Features of the Vampire - There are several features, which distinguish the vampire from the ordinary mortal. There are the most expected ones, they cannot move about in the daytime, as the sun will burn them to death, fire will destroy them. However there are other things, which are less obvious, yet, still observable. After they have died, or been born to darkness as it is often called, Vampires retain their mortal features, but the change in their cellular makeup makes their skin and lips white, translucent, and reflective, and their fingernails gleam with a highly polished luster. After drinking blood, the Vampire becomes flushed and ruddy, less luminous. As a result of their appearance Vampires often drink before they attempt to come in close contact with mortals to reduce the chance of detection. A Vampire's hair grows thicker and fuller after receiving the Dark Gift. It does, however, remain the same length as it had when the mortal who became the vampire died. Their skin hardens over time, which diminished facial creases, giving the vampire a more unearthly and ethereal look. Their fangs grow front the canine teeth. As a result of these features vampires often look like angels. This gives them a supernatural allure. Mortals often find themselves irresistibly draw to these dark seductive creatures because vampires of that allure.

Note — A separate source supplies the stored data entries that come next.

-- pv_equiv track=rewrite | github.com/Doctordamage/Fall-2019 | CS2302 Labs/Lab 5/PartB.py | caseCompare
-- ===== SOURCE A (Python) =====
-- def caseCompare(temp):
--     listOfLowerCase = ['a', 'b', 'c', 'd', 'e', 'f', 'g', 'h', 'i', 'j', 'k', 'l', 'n', 'm', 'o', 'p', 'q', 'r', 's',
--                   't', 'u', 'v', 'w', 'x', 'y', 'z']
--     listOfUpperCase = ['A', 'B', 'C', 'D', 'E', 'F', 'G', 'H', 'I', 'J', 'K', 'L', 'N', 'M', 'O', 'P', 'Q', 'R', 'S', 'T',
--                 'U', 'V', 'W', 'X', 'Y', 'Z']
--     for index in range(len(listOfUpperCase)):
--         if (temp == listOfUpperCase[index]):
--             temp2 = listOfLowerCase[index]
--             return temp2
--     return temp
-- ===== SOURCE B (Python) =====
-- def caseCompare(temp):
--     if isinstance(temp, str) and len(temp) == 1 and 'A' <= temp <= 'Z':
--         return chr(ord(temp) + 32)
--     return temp
-- ===== Notes on version B (the rewrite author's own statement) =====
-- stated objective: idiomatic
-- what changed: Replaces the linear scan over two 26-element letter lists with a closed-form ordinal computation: a single uppercase ASCII letter is lowercased by adding 32 to its code point, everything else is returned unchanged.
import Mathlib
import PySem

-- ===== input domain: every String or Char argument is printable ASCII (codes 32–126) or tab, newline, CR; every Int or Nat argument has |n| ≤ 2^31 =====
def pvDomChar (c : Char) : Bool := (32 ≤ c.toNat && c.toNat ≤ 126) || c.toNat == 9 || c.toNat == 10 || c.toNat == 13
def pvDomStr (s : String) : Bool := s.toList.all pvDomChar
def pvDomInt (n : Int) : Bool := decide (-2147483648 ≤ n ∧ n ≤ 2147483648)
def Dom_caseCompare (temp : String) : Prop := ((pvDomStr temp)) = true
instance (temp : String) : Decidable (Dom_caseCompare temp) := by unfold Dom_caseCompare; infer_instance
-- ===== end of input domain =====

-- B replaces A's linear scan over two 26-element letter lists with a closed-form
-- ordinal computation chr(ord(c)+32) guarded by a range check (objective: idiomatic).

-- ===== PORT A =====
def pvLowers : List String :=
  ["a", "b", "c", "d", "e", "f", "g", "h", "i", "j", "k", "l", "n", "m", "o", "p", "q", "r", "s",
   "t", "u", "v", "w", "x", "y", "z"]
def pvUppers : List String :=
  ["A", "B", "C", "D", "E", "F", "G", "H", "I", "J", "K", "L", "N", "M", "O", "P", "Q", "R", "S", "T",
   "U", "V", "W", "X", "Y", "Z"]

-- the 'for index in range(len(listOfUpperCase))' loop, returning early on a match
def pvLoop (temp : String) : List Int → String
  | [] => temp
  | i :: rest =>
    if temp = PySem.List.pyGetD pvUppers i "" then
      PySem.List.pyGetD pvLowers i ""
    else pvLoop temp rest

def caseCompare (temp : String) : String :=
  pvLoop temp (PySem.List.pyRange 0 (PySem.List.len pvUppers) 1)

-- ===== PORT B =====
-- Source B: if len(temp) == 1 and 'A' <= temp <= 'Z': return chr(ord(temp) + 32); return temp
def caseCompare_alt (temp : String) : String :=
  match temp.toList with
  | [c] => if 'A' ≤ c ∧ c ≤ 'Z' then String.ofList [Char.ofNat (c.toNat + 32)] else temp
  | _ => temp

-- ===== PRECONDITION & SPEC =====
def Spec_caseCompare (temp : String) (out : String) : Prop := out = caseCompare_alt temp
instance (temp : String) (out : String) : Decidable (Spec_caseCompare temp out) := by unfold Spec_caseCompare; infer_instance

-- ===== CLAIM (what is proved, stated in full; the proofs are below) =====
def Claim_equal_caseCompare : Prop := ∀ (temp : String), Dom_caseCompare temp → Spec_caseCompare temp (caseCompare temp)

-- ===== LEMMAS AND PROOFS =====

-- every uppercase char between 'A' and 'Z' is one of the 26 letters
lemma upper_char_enum (c : Char) (h1 : 'A' ≤ c) (h2 : c ≤ 'Z') :
    c ∈ ['A','B','C','D','E','F','G','H','I','J','K','L','M','N','O','P','Q','R','S','T','U','V','W','X','Y','Z'] := by
  have hv1 : 65 ≤ c.toNat := h1
  have hv2 : c.toNat ≤ 90 := h2
  have hofnat : Char.ofNat c.toNat = c := Char.ofNat_toNat c
  set n := c.toNat with hn
  rw [← hofnat]
  interval_cases n <;> decide

lemma loop_no_match (temp : String) (l : List Int)
    (h : ∀ i ∈ l, temp ≠ PySem.List.pyGetD pvUppers i "") :
    pvLoop temp l = temp := by
  induction l with
  | nil => rfl
  | cons i rest ih =>
    simp only [pvLoop]
    rw [if_neg (h i (List.mem_cons_self))]
    exact ih (fun j hj => h j (List.mem_cons_of_mem _ hj))

lemma toList_eq_single (temp : String) (c : Char) (h : temp.toList = [c]) :
    temp = String.ofList [c] := by
  have := congrArg String.ofList h
  simpa using this

theorem caseCompare_eq (temp : String) : caseCompare temp = caseCompare_alt temp := by
  by_cases hmem : temp ∈ pvUppers
  · -- temp is one of the 26 literal uppercase strings: evaluate both sides
    fin_cases hmem <;> decide
  · -- the loop never matches, so A returns temp
    have hloop : caseCompare temp = temp := by
      unfold caseCompare
      apply loop_no_match
      intro i hi
      have hrange : (0 : Int) ≤ i ∧ i < 26 := by
        simpa [PySem.List.mem_pyRange_one, pvUppers] using hi
      intro heq
      apply hmem
      -- pyGetD at a valid index is a member of pvUppers
      have h0 : 0 ≤ i := hrange.1
      have hlt : i.toNat < pvUppers.length := by
        simp only [pvUppers, List.length]
        omega
      rw [heq, PySem.List.pyGetD_of_nonneg _ _ h0]
      simp only [List.getD_eq_getElem _ _ hlt]
      exact List.getElem_mem hlt
    rw [hloop]
    -- B also returns temp: otherwise temp would be an uppercase letter string
    unfold caseCompare_alt
    cases htl : temp.toList with
    | nil => simp
    | cons c rest =>
      cases rest with
      | cons d rest' => simp
      | nil =>
        by_cases hc : 'A' ≤ c ∧ c ≤ 'Z'
        · exfalso
          apply hmem
          have hte : temp = String.ofList [c] := toList_eq_single temp c htl
          have henum := upper_char_enum c hc.1 hc.2
          rw [hte]
          fin_cases henum <;> decide
        · simp [hc]

-- ===== VERDICT (by name: the statement is the Claim_ definition above) =====
theorem caseCompare_spec : Claim_equal_caseCompare := by
  intro temp _
  exact caseCompare_eq temp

Vampire Powers - these vary greatly from vampire to vampire. Each vampire has different abilities depending on the strength of their blood, their age and their inherent abilities. Vampire's powers increase with age
1. Physical Powers - Physically vampires are very strong. For example vampires can bend a copper penny double and some of the very old ones can walk through plaster walls and hurl cars out of their way. As part of their strength they can project their voices to an earsplitting level. They can also speak too low for mortals to hear.
They possess great speed of movement. They can seem to mortal eyes to vanish and reappear when in fact they only move to fast for the human eye to detect. As vampires age their body cells harden and whiten; they seem like marble to the younger ones. Nevertheless their bodies remain flexible, light, and dexterous. They can jump to great heights, and some of the more powerful ones can even levitate and fly across continents and oceans. A few vampires even practice astral projection, a process whereby only the consciousness leaves the body and travels with out the body. These powers of flight and astral projection are perhaps the most frightening to vampires. It leaves them feeling unconnected and frightened as if they have no grasp still on the physical world any longer. Vampires have an advanced ability to heal. Their wounds close with a preternatural speed and a limb cut off may be reattached and full restored simply through this healing ability.
2. Mental Powers - Vampires possess metanormal perception, a heightened sense of pleasure and pain, and a hyperdimensional consciousness: they can hear mortal voices of anguish from around the world, as well as listen in on each other's thoughts. This experience of the sensory world increases their appreciation for life. When they look at art, for example, they can see the entire process that created it.
These enhanced powers of concentration allow them to experience the sensory qualities of any give moment to a degree beyond that of any mortal. These powers allow them to read at great speed, pick up other languages easily, and mimic sounds with astounding accuracy. Possessing acute vision they can see in the dark and perceive the spiritual depth that is buried in mortal flesh. Primarily it is the will of the vampire that determines the extent of the functionality of these powers. The more confident the vampire the stronger these abilities are.
Vampires can read minds with astounding accuracy, except those of their own fledglings. A veil of silence descends between vampire and maker so that they can never again have such access to each other’s thoughts. Being able to read minds allows vampires to confuse or mesmerize their victims. Some are so skillful that they may drink from a victim and then cause the victim to forget the incident. This ability to share thoughts allows vampire to communicate far more clearly than mere words. They can send full-blown images through their thoughts.
Some vampires possess the ability of telekinesis. The ability to move objects with the mere wish to do so. They can open locked doors, shove another vampire away without touching him, or opening and closing doors.


Human Qualities - Vampire retain some of their human qualities from their mortal lives. Some more than others. They feel their own unconscious compulsions, and feel lonely, anguished, guilty, compassionate, angry, bored, sad, and more. They seek companionship, and some even desire to do good with their powers. Vampires cut a romantic image as a dangerous creature of the shadows, but add to it the power of retaining human emotions and psychological conflicts.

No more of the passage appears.